Materials provided -
theorem pv_solve_alt_eq (n m : Int) (a : List (Int × Int)) (h : Pre_solve n m a) :
    solve_alt n m a = pvF (pvOpts m a) n.toNat := by
  obtain ⟨hn, hm, hcost⟩ := h
  have hopts : ∀ dc ∈ pvOpts m a, 1 ≤ dc.2 := hcost
  show PySem.Dict.getD
      (pvLoopF ((PySem.List.pyRange 0 m 1).map (fun j => PySem.List.pyGetD a j (0, 0)))
        (pvMeasure (3 * ((PySem.List.pyRange 0 m 1).map (fun j => PySem.List.pyGetD a j (0, 0))).length + 4)
          (PySem.Dict.ofList [((0 : Int), (0 : Int))]) [(n, false)] + 1)
        [(n, false)] (PySem.Dict.ofList [((0 : Int), (0 : Int))])) n (-1)
      = pvF (pvOpts m a) n.toNat
  rw [pv_opts_map m a hm]
  have hmemo0 : PySem.Dict.ofList [((0 : Int), (0 : Int))] =
      PySem.Dict.empty.insert 0 0 := rfl
  have hInv0 : pvInv (pvOpts m a) (PySem.Dict.ofList [((0 : Int), (0 : Int))]) := by
    rw [hmemo0]
    refine ⟨by rw [PySem.Dict.get?_insert_self]; simp, ?_⟩
    intro k v hkv
    by_cases hk0 : k = 0
    · subst hk0
      rw [PySem.Dict.get?_insert_self] at hkv
      injection hkv with hkv
      rw [← hkv]
      rfl
    · rw [PySem.Dict.get?_insert_of_ne _ _ hk0, PySem.Dict.get?_empty] at hkv
      exact absurd hkv (by simp)
  have hWF0 : pvWFs (pvOpts m a) [(n, false)]
      (fun k => (PySem.Dict.get? (PySem.Dict.ofList [((0 : Int), (0 : Int))]) k).isSome) :=
    ⟨fun h => by simp at h, trivial⟩
  obtain ⟨rInv, -, rMem⟩ := pvLoopF_main (pvOpts m a) hopts
    (pvMeasure (3 * (pvOpts m a).length + 4)
      (PySem.Dict.ofList [((0 : Int), (0 : Int))]) [(n, false)] + 1)
    [(n, false)] (PySem.Dict.ofList [((0 : Int), (0 : Int))]) (by omega) hInv0 hWF0
  obtain ⟨v, hv⟩ := Option.isSome_iff_exists.mp (rMem (n, false) (by simp))
  have hvF : v = pvFI (pvOpts m a) n := rInv.2 n v hv
  rw [PySem.Dict.getD_eq_get?_getD, hv]
  rw [show (some v).getD (-1) = v from rfl, hvF]
  unfold pvFI
  rw [if_pos hn]

-- ===== VERDICT (by name: the statement is the Claim_ definition above) =====
theorem solve_spec : Claim_equal_solve := by
  intro n m a _ hpre
  unfold Spec_solve
  rw [pv_solve_eq n m a hpre, pv_solve_alt_eq n m a hpre]
-- pv_equiv track=rewrite | github.com/adkf37/DC_schools_test_score_analysis | src/data_loader.py | find_count_columns
-- ===== SOURCE A (Python) =====
-- from typing import List, Optional, Dict, Tuple
--
-- def find_count_columns(cols: List[str]) -> Dict:
--     """
--     Find columns containing count data.
--
--     Returns dict with 'count' and 'total' keys.
--     """
--     result: Dict[str, Optional[str]] = {'count': None, 'total': None}
--
--     # Exact matches first
--     if 'Count' in cols:
--         result['count'] = 'Count'
--     if 'Total Count' in cols:
--         result['total'] = 'Total Count'
--
--     # Soft search if exact match not found
--     if result['count'] is None:
--         for c in cols:
--             cl = c.lower()
--             if 'count' in cl and 'total' not in cl:
--                 result['count'] = c
--                 break
--
--     if result['total'] is None:
--         for c in cols:
--             cl = c.lower()
--             if 'total' in cl and 'count' in cl:
--                 result['total'] = c
--                 break
--
--     return result
-- ===== SOURCE B (Python) =====
-- def find_count_columns(cols):
--     # One pass: track exact and first soft candidates, combine by priority at the end.
--     exact_count = exact_total = soft_count = soft_total = None
--     for c in cols:
--         cl = c.lower()
--         if exact_count is None and c == 'Count':
--             exact_count = c
--         if exact_total is None and c == 'Total Count':
--             exact_total = c
--         if soft_count is None and 'count' in cl and 'total' not in cl:
--             soft_count = c
--         if soft_total is None and 'total' in cl and 'count' in cl:
--             soft_total = c
--     return {'count': exact_count if exact_count is not None else soft_count,
--             'total': exact_total if exact_total is not None else soft_total}
-- ===== Notes on version B (the rewrite author's own statement) =====
-- stated objective: alternative
-- what changed: Replaced A's two membership tests plus two separate first-match break-loops by a single pass over cols maintaining four candidate variables (exact/soft for count and total), combined by priority after the loop.
import Mathlib
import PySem

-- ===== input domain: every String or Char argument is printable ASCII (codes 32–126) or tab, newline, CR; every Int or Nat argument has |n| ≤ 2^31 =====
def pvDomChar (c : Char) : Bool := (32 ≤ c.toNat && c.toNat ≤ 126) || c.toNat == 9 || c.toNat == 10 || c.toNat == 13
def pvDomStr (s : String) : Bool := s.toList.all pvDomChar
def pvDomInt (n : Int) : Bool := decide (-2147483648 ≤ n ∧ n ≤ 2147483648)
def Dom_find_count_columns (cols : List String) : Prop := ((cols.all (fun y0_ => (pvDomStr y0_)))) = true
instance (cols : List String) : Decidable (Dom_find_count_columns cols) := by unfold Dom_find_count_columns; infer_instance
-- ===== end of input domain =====

-- B replaces A's membership tests plus two break-loops by a single fold keeping four
-- candidates, combined by priority at the end (objective: alternative decomposition).


-- ===== PORT A =====
-- first c in cols with 'count' in c.lower() and 'total' not in c.lower()
def fccSoftCount : List String → Option String
  | [] => none
  | c :: rest =>
    let cl := PySem.Str.lower c
    if PySem.Str.isIn "count" cl && !PySem.Str.isIn "total" cl then some c
    else fccSoftCount rest

-- first c in cols with 'total' in c.lower() and 'count' in c.lower()
def fccSoftTotal : List String → Option String
  | [] => none
  | c :: rest =>
    let cl := PySem.Str.lower c
    if PySem.Str.isIn "total" cl && PySem.Str.isIn "count" cl then some c
    else fccSoftTotal rest

def find_count_columns (cols : List String) : List (String × Option String) :=
  let count0 : Option String := if cols.contains "Count" then some "Count" else none
  let total0 : Option String := if cols.contains "Total Count" then some "Total Count" else none
  let count1 := match count0 with
    | none => fccSoftCount cols
    | some v => some v
  let total1 := match total0 with
    | none => fccSoftTotal cols
    | some v => some v
  [("count", count1), ("total", total1)]

-- ===== PORT B =====
def fccStep (s : Option String × Option String × Option String × Option String)
    (c : String) : Option String × Option String × Option String × Option String :=
  let cl := PySem.Str.lower c
  let ec := if s.1.isNone && c == "Count" then some c else s.1
  let et := if s.2.1.isNone && c == "Total Count" then some c else s.2.1
  let sc := if s.2.2.1.isNone && (PySem.Str.isIn "count" cl && !PySem.Str.isIn "total" cl)
            then some c else s.2.2.1
  let st := if s.2.2.2.isNone && (PySem.Str.isIn "total" cl && PySem.Str.isIn "count" cl)
            then some c else s.2.2.2
  (ec, et, sc, st)

def find_count_columns_alt (cols : List String) : List (String × Option String) :=
  let r := cols.foldl fccStep (none, none, none, none)
  [("count", r.1.orElse (fun _ => r.2.2.1)),
   ("total", r.2.1.orElse (fun _ => r.2.2.2))]

-- ===== PRECONDITION & SPEC =====
def Spec_find_count_columns (cols : List String) (out : List (String × Option String)) : Prop := out = find_count_columns_alt cols
instance (cols : List String) (out : List (String × Option String)) : Decidable (Spec_find_count_columns cols out) := by unfold Spec_find_count_columns; infer_instance

-- ===== CLAIM (what is proved, stated in full; the proofs are below) =====
def Claim_equal_find_count_columns : Prop := ∀ (cols : List String), Dom_find_count_columns cols → Spec_find_count_columns cols (find_count_columns cols)

-- ===== LEMMAS AND PROOFS =====

def fccExactCount (l : List String) : Option String :=
  if l.contains "Count" then some "Count" else none

def fccExactTotal (l : List String) : Option String :=
  if l.contains "Total Count" then some "Total Count" else none

lemma fccFold_eq (l : List String) (s : Option String × Option String × Option String × Option String) :
    l.foldl fccStep s =
      (s.1.orElse (fun _ => fccExactCount l),
       s.2.1.orElse (fun _ => fccExactTotal l),
       s.2.2.1.orElse (fun _ => fccSoftCount l),
       s.2.2.2.orElse (fun _ => fccSoftTotal l)) := by
  induction l generalizing s with
  | nil =>
    obtain ⟨a, b, c, d⟩ := s
    cases a <;> cases b <;> cases c <;> cases d <;>
      simp [fccExactCount, fccExactTotal, fccSoftCount, fccSoftTotal, Option.orElse]
  | cons x xs ih =>
    rw [List.foldl_cons, ih]
    obtain ⟨a, b, c, d⟩ := s
    refine Prod.ext ?_ (Prod.ext ?_ (Prod.ext ?_ ?_))
    · cases a with
      | some v => simp [fccStep, Option.orElse]
      | none =>
        by_cases h : x == "Count"
        · have hx : x = "Count" := by simpa using h
          simp [fccStep, fccExactCount, hx, Option.orElse]
        · have hx : "Count" ≠ x := fun e => h (by simp [e])
          simp [fccStep, fccExactCount, h, hx, Option.orElse]
    · cases b with
      | some v => simp [fccStep, Option.orElse]
      | none =>
        by_cases h : x == "Total Count"
        · have hx : x = "Total Count" := by simpa using h
          simp [fccStep, fccExactTotal, hx, Option.orElse]
        · have hx : "Total Count" ≠ x := fun e => h (by simp [e])
          simp [fccStep, fccExactTotal, h, hx, Option.orElse]
    · cases c with
      | some v => simp [fccStep, Option.orElse]
      | none =>
        simp [fccStep, fccSoftCount, Option.orElse]
        split_ifs <;> simp
    · cases d with
      | some v => simp [fccStep, Option.orElse]
      | none =>
        simp [fccStep, fccSoftTotal, Option.orElse]
        split_ifs <;> simp

-- ===== VERDICT (by name: the statement is the Claim_ definition above) =====
theorem find_count_columns_spec : Claim_equal_find_count_columns := by
  intro cols _
  unfold Spec_find_count_columns find_count_columns find_count_columns_alt
  rw [fccFold_eq]
  simp only [fccExactCount, fccExactTotal]
  by_cases h1 : "Count" ∈ cols <;> by_cases h2 : "Total Count" ∈ cols <;>
    simp [h1, h2, Option.orElse]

To do -
From the entries above, extract every line where the word "priority" appears.

Answer area -
--     # One pass: track exact and first soft candidates, combine by priority at the end.
-- what changed: Replaced A's two membership tests plus two separate first-match break-loops by a single pass over cols maintaining four candidate variables (exact/soft for count and total), combined by priority after the loop.
-- candidates, combined by priority at the end (objective: alternative decomposition).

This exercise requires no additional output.